Lorsque l’on demande à Guillaume Hébert, ce qu’il pense du racisme au Québec, il évoque rapidement l’urgence avec laquelle il nous faut apprendre à écouter les expériences des personnes racisées. « Sur les enjeux d’antiracisme, il faudrait que ce soit des personnes racisées qui aient le haut du pavé, qui racontent leurs expériences et qui proposent des solutions. » Évoquant l’importance de saisir les privilèges qui entourent les blancs, il précise même que ces derniers « devraient davantage s’effacer, apprendre à mieux écouter et garder systématiquement à l’esprit qu’ils bénéficient à temps plein d’un rapport au monde fait de privilèges, et cela sans se soustraire à leurs responsabilités. » Guillaume Hébert indique que les étapes nécessaires consistent d’abord à « écouter ces discours », à leur reconnaître une légitimité et enfin à « agir et appliquer un changement dans les institutions : que ce soit dans les milieux universitaires ou les milieux militants. » Il ne nie pas que la société québécoise et la gauche en particulier aient pu faire des faux pas dans les relations avec les groupes racisés, mais il insiste sur l’importance de les éviter à l’avenir « pour agir avec responsabilité » et en vertu d’une réelle solidarité humaine.

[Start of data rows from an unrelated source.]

-- pv_equiv track=rewrite | github.com/maksimkunaev/aion_docs | _drafts/poc.py | analyse_relationships
-- ===== SOURCE A (Python) =====
-- def analyse_relationships(state):
--     """Extract relationships from state"""
--     relationships = []
--
--     entities_list = list(state.keys())
--     for i, entity_a in enumerate(entities_list):
--         for entity_b in entities_list:
--             if entity_a != entity_b:
--                 # Check if they have same position
--                 if state[entity_a].get("pos_x") == state[entity_b].get("pos_x"):
--                     relationships.append((entity_a, "in", entity_b))
--
--     return relationships
-- ===== SOURCE B (Python) =====
-- def analyse_relationships(state):
--     """Extract relationships from state"""
--     groups = {}
--     for name, ent in state.items():
--         groups.setdefault(ent.get("pos_x"), []).append(name)
--     relationships = []
--     for name, ent in state.items():
--         for other in groups[ent.get("pos_x")]:
--             if other != name:
--                 relationships.append((name, "in", other))
--     return relationships
-- ===== Notes on version B (the rewrite author's own statement) =====
-- stated objective: alternative
-- what changed: Replaced the all-pairs double scan over entities by a single pass that groups entity names by pos_x in a dict and then emits pairs within each group; intended as asymptotically better when groups are small, measured 1.74x at n=1024 but unconfirmed at the largest size since the output itself is quadratic on duplicate-heavy inputs.
import Mathlib
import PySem

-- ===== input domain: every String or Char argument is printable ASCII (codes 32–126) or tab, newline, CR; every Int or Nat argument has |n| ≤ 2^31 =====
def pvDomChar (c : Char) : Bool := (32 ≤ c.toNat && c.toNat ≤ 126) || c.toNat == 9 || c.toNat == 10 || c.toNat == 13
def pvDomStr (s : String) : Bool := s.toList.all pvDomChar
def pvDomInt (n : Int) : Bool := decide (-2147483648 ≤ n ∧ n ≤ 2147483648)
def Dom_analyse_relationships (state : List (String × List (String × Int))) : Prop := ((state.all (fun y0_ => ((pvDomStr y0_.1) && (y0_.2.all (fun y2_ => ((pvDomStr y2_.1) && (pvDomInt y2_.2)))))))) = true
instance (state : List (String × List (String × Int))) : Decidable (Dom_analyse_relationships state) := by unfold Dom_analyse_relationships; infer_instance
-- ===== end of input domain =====

-- B replaces A's all-pairs double scan by a dict grouping entity names by their pos_x
-- value, then emits pairs within each group (objective: alternative single-pass grouping).

-- ===== PORT A =====
-- ent.get("pos_x") on an inner dict (assoc list with Python overwrite semantics)
def pvPosX (ent : List (String × Int)) : Option Int :=
  (PySem.Dict.ofList ent).get? "pos_x"

def analyse_relationships (state : List (String × List (String × Int))) : List (String × String × String) :=
  let st := PySem.Dict.ofList state
  let entities_list := st.keys
  entities_list.foldl (fun rels entity_a =>
    entities_list.foldl (fun rels entity_b =>
      if entity_a ≠ entity_b then
        -- state[entity_a]: entity_a is a key of st, so getD [] is the plain lookup
        if pvPosX (st.getD entity_a []) = pvPosX (st.getD entity_b []) then
          rels ++ [(entity_a, "in", entity_b)]
        else rels
      else rels) rels) []

-- ===== PORT B =====
def analyse_relationships_alt (state : List (String × List (String × Int))) : List (String × String × String) :=
  let st := PySem.Dict.ofList state
  -- groups[p] = groups.get(p, []) + [name]
  let groups : PySem.Dict (Option Int) (List String) :=
    st.items.foldl (fun g p => g.modify (pvPosX p.2) [] (· ++ [p.1])) PySem.Dict.empty
  st.items.foldl (fun rels p =>
    -- groups[ent.get("pos_x")]: the key was inserted while grouping, so getD [] is the plain lookup
    (groups.getD (pvPosX p.2) []).foldl (fun rels other =>
      if other ≠ p.1 then rels ++ [(p.1, "in", other)] else rels) rels) []

-- ===== PRECONDITION & SPEC =====
def Spec_analyse_relationships (state : List (String × List (String × Int))) (out : List (String × String × String)) : Prop := out = analyse_relationships_alt state
instance (state : List (String × List (String × Int))) (out : List (String × String × String)) : Decidable (Spec_analyse_relationships state out) := by unfold Spec_analyse_relationships; infer_instance

-- ===== CLAIM (what is proved, stated in full; the proofs are below) =====
def Claim_equal_analyse_relationships : Prop := ∀ (state : List (String × List (String × Int))), Dom_analyse_relationships state → Spec_analyse_relationships state (analyse_relationships state)


-- ===== LEMMAS AND PROOFS =====

-- a loop 'if p(x): out.append(f(x))' with a Prop test
theorem pv_foldl_if_append {A B : Type} (l : List A) (p : A -> Prop) [DecidablePred p] (f : A -> B) (acc : List B) :
    l.foldl (fun acc x => if p x then acc ++ [f x] else acc) acc = acc ++ (l.filter (fun x => decide (p x))).map f := by
  induction l generalizing acc with
  | nil => simp
  | cons x xs ih =>
    by_cases h : p x <;> simp [h, ih]

-- the grouping dict looked up at key c is exactly the names of the items whose pos_x is c, in order
theorem pv_groups_getD (l : List (String × List (String × Int))) (c : Option Int) :
    (l.foldl (fun g p => g.modify (pvPosX p.2) [] (· ++ [p.1])) (PySem.Dict.empty)).getD c []
      = (l.filter (fun p => pvPosX p.2 == c)).map (·.1) := by
  have h := PySem.Dict.getD_foldl_modify_append (l := l.map (fun p => (pvPosX p.2, p.1))) (d := PySem.Dict.empty) (c := c)
  rw [List.foldl_map] at h
  simpa [List.filter_map, Function.comp] using h

theorem analyse_relationships_eq (state : List (String × List (String × Int))) :
    analyse_relationships state = analyse_relationships_alt state := by
  unfold analyse_relationships analyse_relationships_alt
  simp only []
  set st := PySem.Dict.ofList state with hst
  have hnd : st.keys.Nodup := PySem.Dict.nodup_keys_ofList state
  have hget : ∀ p ∈ st.items, st.getD p.1 [] = p.2 := by
    intro p hp
    exact PySem.Dict.getD_of_mem_items st (k := p.1) (v := p.2) (by simpa using hp) hnd []
  -- both programs iterate over st.items (A over keys = items.map fst); per item pa the
  -- appended block is the same filtered-map over st.items
  have hkeys : st.keys = st.items.map (·.1) := rfl
  rw [hkeys, List.foldl_map]
  refine PySem.List.foldl_congr_mem _ _ _ _ ?_
  intro rels pa hpa
  -- A's inner loop: collapse the nested ifs, turn it into a filtered map
  have hA : ∀ (rels : List (String × String × String)),
      (st.items.map (·.1)).foldl (fun rels b =>
        if pa.1 ≠ b then
          if pvPosX (st.getD pa.1 []) = pvPosX (st.getD b []) then rels ++ [(pa.1, "in", b)] else rels
        else rels) rels
      = rels ++ (st.items.filter (fun pb => decide (pa.1 ≠ pb.1 ∧ pvPosX pa.2 = pvPosX pb.2))).map
          (fun pb => (pa.1, "in", pb.1)) := by
    intro rels
    rw [List.foldl_map]
    have hstep : (fun (rels : List (String × String × String)) (pb : String × List (String × Int)) =>
        if pa.1 ≠ pb.1 then
          if pvPosX (st.getD pa.1 []) = pvPosX (st.getD pb.1 []) then rels ++ [(pa.1, "in", pb.1)] else rels
        else rels)
        = fun rels pb =>
          if pa.1 ≠ pb.1 ∧ pvPosX (st.getD pa.1 []) = pvPosX (st.getD pb.1 []) then rels ++ [(pa.1, "in", pb.1)] else rels := by
      funext rels pb
      by_cases h1 : pa.1 ≠ pb.1 <;> by_cases h2 : pvPosX (st.getD pa.1 []) = pvPosX (st.getD pb.1 []) <;>
        simp [h1, h2]
    rw [hstep, pv_foldl_if_append]
    congr 1
    congr 1
    apply List.filter_congr
    intro pb hpb
    rw [hget pa hpa, hget pb hpb]
  -- B's inner loop over the group of pa's pos_x is the same filtered map
  rw [hA, pv_groups_getD, List.foldl_map,
      pv_foldl_if_append _ (fun pb : String × List (String × Int) => pb.1 ≠ pa.1)
        (fun pb => (pa.1, "in", pb.1)), List.filter_filter]
  congr 1
  congr 1
  apply List.filter_congr
  intro pb _
  by_cases h1 : pa.1 = pb.1 <;> by_cases h2 : pvPosX pa.2 = pvPosX pb.2 <;>
    simp [h1, h2, Ne]
  · exact fun h => h1 h.symm
  · exact fun _ h => h2 h.symm
-- ===== VERDICT (by name: the statement is the Claim_ definition above) =====
theorem analyse_relationships_spec : Claim_equal_analyse_relationships := by
  intro state _
  exact analyse_relationships_eq state
theorem insert_flatMap {α : Type} (r : α → Int) (ints : List Int) (hp : ints.Pairwise (· < ·))
    (x : α) (hx : r x ∈ ints) (p : List α) :
    PySem.List.insertBy (fun a b => decide (r a < r b)) x
        (ints.flatMap (fun i => p.filter (fun a => r a == i)))
      = ints.flatMap (fun i => (p ++ [x]).filter (fun a => r a == i)) := by
  induction ints with
  | nil => simp at hx
  | cons i rest ih =>
    rw [List.pairwise_cons] at hp
    obtain ⟨hlt, hrest⟩ := hp
    simp only [List.flatMap_cons]
    by_cases hcase : r x = i
    · have hfalse : ∀ y ∈ p.filter (fun a => r a == i), (decide (r x < r y)) = false := by
        intro y hy
        have hr : r y = i := beq_iff_eq.mp (List.mem_filter.mp hy).2
        simp [hr, hcase]
      have htrue : ∀ y ∈ rest.flatMap (fun j => p.filter (fun a => r a == j)), (decide (r x < r y)) = true := by
        intro y hy
        obtain ⟨j, hj, hyf⟩ := List.mem_flatMap.mp hy
        have hr : r y = j := beq_iff_eq.mp (List.mem_filter.mp hyf).2
        simp [hr, hcase, hlt j hj]
      rw [insertBy_all_false _ _ _ _ hfalse, insertBy_all_true _ _ _ htrue]
      have hx1 : List.filter (fun a => r a == i) (p ++ [x])
          = List.filter (fun a => r a == i) p ++ [x] := by
        rw [List.filter_append]
        simp [hcase]
      have hrest2 : rest.flatMap (fun j => (p ++ [x]).filter (fun a => r a == j))
          = rest.flatMap (fun j => p.filter (fun a => r a == j)) := by
        apply List.flatMap_congr
        intro j hj
        rw [List.filter_append]
        have hne : r x ≠ j := by have := hlt j hj; omega
        simp [hne]
      rw [hx1, hrest2]
      simp
    · have hxr : r x ∈ rest := by
        cases List.mem_cons.mp hx with
        | inl h => exact absurd h hcase
        | inr h => exact h
      have hix : i < r x := hlt _ hxr
      have hfalse : ∀ y ∈ p.filter (fun a => r a == i), (decide (r x < r y)) = false := by
        intro y hy
        have hr : r y = i := beq_iff_eq.mp (List.mem_filter.mp hy).2
        simp [hr]; omega
      rw [insertBy_all_false _ _ _ _ hfalse, ih hrest hxr]
      have hi : List.filter (fun a => r a == i) (p ++ [x]) = List.filter (fun a => r a == i) p := by
        rw [List.filter_append]
        simp [hcase]
      rw [hi]

theorem foldl_insert_groups {α : Type} (r : α → Int) (ints : List Int) (hp : ints.Pairwise (· < ·))
    (l : List α) (hl : ∀ a ∈ l, r a ∈ ints) (p : List α) :
    l.foldl (fun acc x => PySem.List.insertBy (fun a b => decide (r a < r b)) x acc)
        (ints.flatMap (fun i => p.filter (fun a => r a == i)))
      = ints.flatMap (fun i => (p ++ l).filter (fun a => r a == i)) := by
  induction l generalizing p with
  | nil => simp
  | cons x t ih =>
    rw [List.foldl_cons, insert_flatMap r ints hp x (hl x (by simp)) p]
    rw [ih (fun a ha => hl a (by simp [ha])) (p ++ [x])]
    simp

theorem sorted_rank_groups (l : List (String × String)) :
    PySem.List.sorted l pvRank false
      = ([0, 1, 2, 3, 4, 5] : List Int).flatMap (fun i => l.filter (fun a => pvRank a == i)) := by
  rw [PySem.List.sorted_eq_foldl_insertBy]
  have h := foldl_insert_groups pvRank [0, 1, 2, 3, 4, 5] (by decide) l (fun a _ => rank_mem a) []
  simpa using h

-- ---- the canonical per-step line list (proof-side) ----
def pvT (step : List (String × String)) (k pfx : String) : List String :=
  ((pvLookup step k).map (fun v => pfx ++ v ++ "\n")).toList

def pvCanon (step : List (String × String)) : List String :=
  pvT step "thought" "Thought: " ++ pvT step "action" "Action: " ++ pvT step "action_input" "Action Input: "
    ++ pvT step "observation" "Observation: " ++ pvT step "output" ""
    ++ (step.filter (fun kv => !(["thought", "action", "action_input", "observation", "output"].contains kv.1))).map
         (fun kv => kv.1 ++ ": " ++ kv.2 ++ "\n")

-- filter by rank value i = filter by the i-th known key
theorem filter_rank_known (l : List (String × String)) (i : Int) (k : String)
    (hk : ∀ kv : String × String, (pvRank kv == i) = (kv.1 == k)) :
    l.filter (fun a => pvRank a == i) = l.filter (fun kv => kv.1 == k) :=
  List.filter_congr (fun kv _ => hk kv)

-- with distinct keys, filtering on one key yields the find? singleton, rendered by pvLine
theorem map_line_filter_key (step : List (String × String)) (hn : (step.map Prod.fst).Nodup)
    (k pfx : String) (hline : ∀ v, pvLine (k, v) = pfx ++ v ++ "\n") :
    (step.filter (fun kv => kv.1 == k)).map pvLine = pvT step k pfx := by
  induction step with
  | nil => rfl
  | cons kv t ih =>
    simp only [List.map_cons, List.nodup_cons] at hn
    obtain ⟨hk, ht⟩ := hn
    by_cases h : kv.1 = k
    · have hb : (kv.1 == k) = true := by simp [h]
      have hnil : t.filter (fun kv => kv.1 == k) = [] := by
        rw [List.filter_eq_nil_iff]
        intro y hy hyk
        exact hk (List.mem_map.mpr ⟨y, hy, by
          have := beq_iff_eq.mp hyk
          rw [this, h]⟩)
      simp only [pvT, pvLookup, List.filter_cons, hb, if_true, hnil, List.find?_cons, hb]
      have : kv = (k, kv.2) := by rw [← h]
      rw [this, List.map_cons, List.map_nil, hline]
      rfl
    · have hb : (kv.1 == k) = false := by simp [h]
      simp only [pvT, pvLookup, List.filter_cons, hb, Bool.false_eq_true, if_false,
        List.find?_cons, hb]
      exact ih ht

-- rank 5 = unknown key
theorem rank5_iff (kv : String × String) :
    (pvRank kv == 5) = !(["thought", "action", "action_input", "observation", "output"].contains kv.1) := by
  rw [rank_eq]
  by_cases h1 : kv.1 = "thought"; · simp [h1]
  by_cases h2 : kv.1 = "action"; · simp [h1, h2]
  by_cases h3 : kv.1 = "action_input"; · simp [h1, h2, h3]
  by_cases h4 : kv.1 = "observation"; · simp [h1, h2, h3, h4]
  by_cases h5 : kv.1 = "output"; · simp [h1, h2, h3, h4, h5]
  simp [h1, h2, h3, h4, h5]

-- each known rank tests exactly its key
theorem rank0_iff (kv : String × String) : (pvRank kv == 0) = (kv.1 == "thought") := by
  rw [rank_eq]; by_cases h : kv.1 = "thought" <;> [simp [h]; skip]
  by_cases h2 : kv.1 = "action"; · simp [h, h2]
  by_cases h3 : kv.1 = "action_input"; · simp [h, h2, h3]
  by_cases h4 : kv.1 = "observation"; · simp [h, h2, h3, h4]
  by_cases h5 : kv.1 = "output"; · simp [h, h2, h3, h4, h5]
  simp [h, h2, h3, h4, h5]
theorem rank1_iff (kv : String × String) : (pvRank kv == 1) = (kv.1 == "action") := by
  rw [rank_eq]; by_cases h1 : kv.1 = "thought"; · simp [h1]
  by_cases h2 : kv.1 = "action"; · simp [h1, h2]
  by_cases h3 : kv.1 = "action_input"; · simp [h1, h2, h3]
  by_cases h4 : kv.1 = "observation"; · simp [h1, h2, h3, h4]
  by_cases h5 : kv.1 = "output"; · simp [h1, h2, h3, h4, h5]
  simp [h1, h2, h3, h4, h5]
theorem rank2_iff (kv : String × String) : (pvRank kv == 2) = (kv.1 == "action_input") := by
  rw [rank_eq]; by_cases h1 : kv.1 = "thought"; · simp [h1]
  by_cases h2 : kv.1 = "action"; · simp [h1, h2]
  by_cases h3 : kv.1 = "action_input"; · simp [h1, h2, h3]
  by_cases h4 : kv.1 = "observation"; · simp [h1, h2, h3, h4]
  by_cases h5 : kv.1 = "output"; · simp [h1, h2, h3, h4, h5]
  simp [h1, h2, h3, h4, h5]
theorem rank3_iff (kv : String × String) : (pvRank kv == 3) = (kv.1 == "observation") := by
  rw [rank_eq]; by_cases h1 : kv.1 = "thought"; · simp [h1]
  by_cases h2 : kv.1 = "action"; · simp [h1, h2]
  by_cases h3 : kv.1 = "action_input"; · simp [h1, h2, h3]
  by_cases h4 : kv.1 = "observation"; · simp [h1, h2, h3, h4]
  by_cases h5 : kv.1 = "output"; · simp [h1, h2, h3, h4, h5]
  simp [h1, h2, h3, h4, h5]
theorem rank4_iff (kv : String × String) : (pvRank kv == 4) = (kv.1 == "output") := by
  rw [rank_eq]; by_cases h1 : kv.1 = "thought"; · simp [h1]
  by_cases h2 : kv.1 = "action"; · simp [h1, h2]
  by_cases h3 : kv.1 = "action_input"; · simp [h1, h2, h3]
  by_cases h4 : kv.1 = "observation"; · simp [h1, h2, h3, h4]
  by_cases h5 : kv.1 = "output"; · simp [h1, h2, h3, h4, h5]
  simp [h1, h2, h3, h4, h5]

-- B's per-step sorted line list IS the canonical list, given distinct keys
theorem stepmap_eq_canon (step : List (String × String)) (hn : (step.map Prod.fst).Nodup) :
    (PySem.List.sorted step pvRank false).map pvLine = pvCanon step := by
  rw [sorted_rank_groups]
  simp only [List.flatMap_cons, List.flatMap_nil, List.append_nil, List.map_append]
  rw [filter_rank_known step 0 "thought" rank0_iff, map_line_filter_key step hn _ _ line_thought,
      filter_rank_known step 1 "action" rank1_iff, map_line_filter_key step hn _ _ line_action,
      filter_rank_known step 2 "action_input" rank2_iff, map_line_filter_key step hn _ _ line_action_input,
      filter_rank_known step 3 "observation" rank3_iff, map_line_filter_key step hn _ _ line_observation,
      filter_rank_known step 4 "output" rank4_iff, map_line_filter_key step hn _ _ line_output]
  have h5 : step.filter (fun a => pvRank a == 5)
      = step.filter (fun kv => !(["thought", "action", "action_input", "observation", "output"].contains kv.1)) :=
    List.filter_congr (fun kv _ => rank5_iff kv)
  rw [h5]
  have hmap : (step.filter (fun kv => !(["thought", "action", "action_input", "observation", "output"].contains kv.1))).map pvLine
      = (step.filter (fun kv => !(["thought", "action", "action_input", "observation", "output"].contains kv.1))).map
          (fun kv => kv.1 ++ ": " ++ kv.2 ++ "\n") := by
    apply List.map_congr_left
    intro kv hkv
    have := List.of_mem_filter hkv
    exact line_unknown kv (by simpa using this)
  rw [hmap]
  simp [pvCanon, List.append_assoc]
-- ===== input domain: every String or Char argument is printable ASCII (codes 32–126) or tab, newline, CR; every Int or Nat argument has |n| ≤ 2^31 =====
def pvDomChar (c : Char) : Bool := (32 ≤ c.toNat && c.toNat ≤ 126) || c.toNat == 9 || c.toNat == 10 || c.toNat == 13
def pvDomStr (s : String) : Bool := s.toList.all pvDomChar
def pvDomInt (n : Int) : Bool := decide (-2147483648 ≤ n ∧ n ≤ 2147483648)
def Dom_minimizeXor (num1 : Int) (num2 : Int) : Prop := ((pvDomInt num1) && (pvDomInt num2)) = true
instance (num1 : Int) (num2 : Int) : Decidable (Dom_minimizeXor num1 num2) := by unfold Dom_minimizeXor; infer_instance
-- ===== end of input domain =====

-- B builds a fresh result from 0 in two staged passes (keep num1's highest k set bits
-- top-down, then fill the lowest zero bits bottom-up) instead of A's in-place mutation
-- of num1 via nested mask-scanning while loops (objective: alternative decomposition).

-- ===== PORT A =====
-- Python's int.bit_count() = population count of |n|; a builtin both Pythons call.
def popcount (n : Nat) : Nat :=
  if n = 0 then 0 else popcount (n / 2) + n % 2
decreasing_by exact Nat.div_lt_self (Nat.pos_of_ne_zero (by assumption)) one_lt_two

-- inner `while x & mask == mask: mask <<= 1`; the `mask ≠ 0` guard only makes it total
-- (mask is always a power of two when called).
def skipOnes (x mask : Nat) : Nat :=
  if h : mask ≠ 0 ∧ x &&& mask = mask then skipOnes x (mask <<< 1) else mask
termination_by x + 1 - mask
decreasing_by
  have h1 : mask ≤ x := h.2 ▸ Nat.and_le_left
  have h0 : mask ≠ 0 := h.1
  simp only [Nat.shiftLeft_eq, pow_one]
  omega

-- inner `while x & mask == 0: mask <<= 1`; the `mask ≠ 0 ∧ mask ≤ x` guard only makes it
-- total (the loop is only entered when x still has a set bit at or above mask).
def skipZeros (x mask : Nat) : Nat :=
  if h : mask ≠ 0 ∧ mask ≤ x ∧ x &&& mask = 0 then skipZeros x (mask <<< 1) else mask
termination_by x + 1 - mask
decreasing_by
  simp only [Nat.shiftLeft_eq, pow_one]
  omega

-- outer `while n < 0` loop; returns the final (x, n). Under Pre_ x is nonnegative and is
-- carried as its magnitude (a Nat).
def growA (x mask : Nat) (n : Int) : Nat × Int :=
  if n < 0 then
    let m := skipOnes x mask
    growA (x ||| m) m (n + 1)
  else (x, n)
termination_by (-n).toNat
decreasing_by omega

-- outer `while n > 0` loop.
def trimA (x mask : Nat) (n : Int) : Nat :=
  if n > 0 then
    let m := skipZeros x mask
    trimA (x ^^^ m) m (n - 1)
  else x
termination_by n.toNat
decreasing_by omega

-- `x = num1` is carried as `num1.toNat`: exact on Pre_ (0 ≤ num1), the only inputs claimed.
def minimizeXor (num1 : Int) (num2 : Int) : Int :=
  let n : Int := (popcount num1.natAbs : Int) - (popcount num2.natAbs : Int)
  let r := growA num1.toNat 1 n
  ((trimA r.1 1 r.2 : Nat) : Int)

-- ===== PORT B =====
-- Python's int.bit_length(); a builtin B calls.
def bitLength (n : Nat) : Nat :=
  if n = 0 then 0 else bitLength (n / 2) + 1
decreasing_by exact Nat.div_lt_self (Nat.pos_of_ne_zero (by assumption)) one_lt_two

theorem lt_two_pow_bitLength (n : Nat) : n < 2 ^ bitLength n := by
  induction n using Nat.strong_induction_on with
  | _ n ih =>
    rw [bitLength]
    rcases eq_or_ne n 0 with rfl | h
    · simp
    · rw [if_neg h]
      have := ih (n / 2) (Nat.div_lt_self (Nat.pos_of_ne_zero h) one_lt_two)
      rw [pow_succ]
      omega

-- termination fact for `fillLow` below (cited by name in its decreasing_by)
theorem pos_lt_bitLength (res pos : Nat) (h : (res >>> pos) &&& 1 ≠ 0) :
    pos < bitLength res := by
  rw [Nat.shiftRight_eq_div_pow, Nat.and_one_is_mod] at h
  have h1 : 2 ^ pos ≤ res := by
    have hd := Nat.div_add_mod res (2 ^ pos)
    have hp := Nat.two_pow_pos pos
    by_contra hc
    push_neg at hc
    have : res / 2 ^ pos = 0 := Nat.div_eq_of_lt hc
    omega
  have h2 := lt_two_pow_bitLength res
  by_contra hc
  push_neg at hc
  have := Nat.pow_le_pow_right (by norm_num : 1 ≤ 2) hc
  omega

-- `for pos in range(num1.bit_length()-1, -1, -1): if k and (num1 >> pos) & 1: …`
-- descending pass over the bit positions, picking the highest k set bits into res.
def pickHigh (a k res p : Nat) : Nat × Nat :=
  match p with
  | 0 => (res, k)
  | p + 1 =>
    if k ≠ 0 ∧ (a >>> p) &&& 1 ≠ 0 then pickHigh a (k - 1) (res ||| (1 <<< p)) p
    else pickHigh a k res p

-- `while k: if not (result >> pos) & 1: … ; pos += 1` — ascending fill of zero bits.
def fillLow (res k pos : Nat) : Nat :=
  if k ≠ 0 then
    if (res >>> pos) &&& 1 = 0 then fillLow (res ||| (1 <<< pos)) (k - 1) (pos + 1)
    else fillLow res k (pos + 1)
  else res
termination_by (k, bitLength res + 1 - pos)
decreasing_by
  · exact Prod.Lex.left _ _ (by omega)
  · exact Prod.Lex.right _ (by
      have := pos_lt_bitLength res pos (by assumption)
      omega)

def minimizeXor_alt (num1 : Int) (num2 : Int) : Int :=
  let k := popcount num2.natAbs
  let r := pickHigh num1.natAbs k 0 (bitLength num1.natAbs)
  ((fillLow r.1 r.2 0 : Nat) : Int)

-- ===== PRECONDITION & SPEC =====
-- Pre_ excludes negative num1: there Python's unbounded two's-complement makes A diverge
-- whenever it needs more zero bits than num1's pattern offers (e.g. num1 = -1, num2 = 3),
-- and on the negative inputs where A does return, A's two's-complement result is an
-- artefact B's nonnegative construction does not reproduce (e.g. A returns -4 on (-3, 1),
-- B returns 1); the ports carry the number as an unsigned magnitude.
def Pre_minimizeXor (num1 : Int) (num2 : Int) : Prop := 0 ≤ num1
instance (num1 : Int) (num2 : Int) : Decidable (Pre_minimizeXor num1 num2) := by
  unfold Pre_minimizeXor; infer_instance

def pvWitness_minimizeXor : Int × Int := (3, 5)

def Spec_minimizeXor (num1 : Int) (num2 : Int) (out : Int) : Prop := out = minimizeXor_alt num1 num2
instance (num1 : Int) (num2 : Int) (out : Int) : Decidable (Spec_minimizeXor num1 num2 out) := by unfold Spec_minimizeXor; infer_instance

-- ===== CLAIM (what is proved, stated in full; the proofs are below) =====
def Claim_equal_minimizeXor : Prop := ∀ (num1 : Int) (num2 : Int), Dom_minimizeXor num1 num2 → Pre_minimizeXor num1 num2 → Spec_minimizeXor num1 num2 (minimizeXor num1 num2)

-- ===== LEMMAS AND PROOFS =====

-- proof-side normal form both ports are reduced to: clear the lowest c set bits, then
-- set the lowest c' zero bits
def clearBits (x : Nat) : Nat → Nat
  | 0 => x
  | c + 1 => clearBits (x &&& (x - 1)) c

def setBits (x : Nat) : Nat → Nat
  | 0 => x
  | c + 1 => setBits (x ||| (x + 1)) c

theorem popcount_zero : popcount 0 = 0 := by simp [popcount]

theorem popcount_step (c : Nat) : popcount c = popcount (c / 2) + c % 2 := by
  rw [popcount]
  rcases eq_or_ne c 0 with rfl | h
  · simp [popcount_zero]
  · simp [h]

theorem popcount_one : popcount 1 = 1 := by
  rw [popcount_step]
  simp [popcount_zero]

Selon Guillaume Hébert, « les progressistes québécois ont une crainte et il faut la nommer ». Plusieurs craignent d’être assimilés à du « multiculturalisme canadien » lorsqu’il s’agit de défendre les droits des personnes racisées. Or, il semble fondamental pour ce citoyen et chercheur de reconnaître que les défis des droits de la personne et de la lutte contre la discrimination ne sont que la continuité des luttes historiques de la gauche. Par exemple, comme il a fallu que les mouvements et institutions progressistes intègrent différemment les enjeux féministes au fur et à mesure des différentes vagues, il faut que la démarche antiraciste de la gauche soit au diapason avec les luttes des Québécois-e-s racisé-e-s. « Avoir une posture antiraciste c’est avoir une solidarité partagée avec toutes les franges de la société qui ne sont pas libres ou égales. »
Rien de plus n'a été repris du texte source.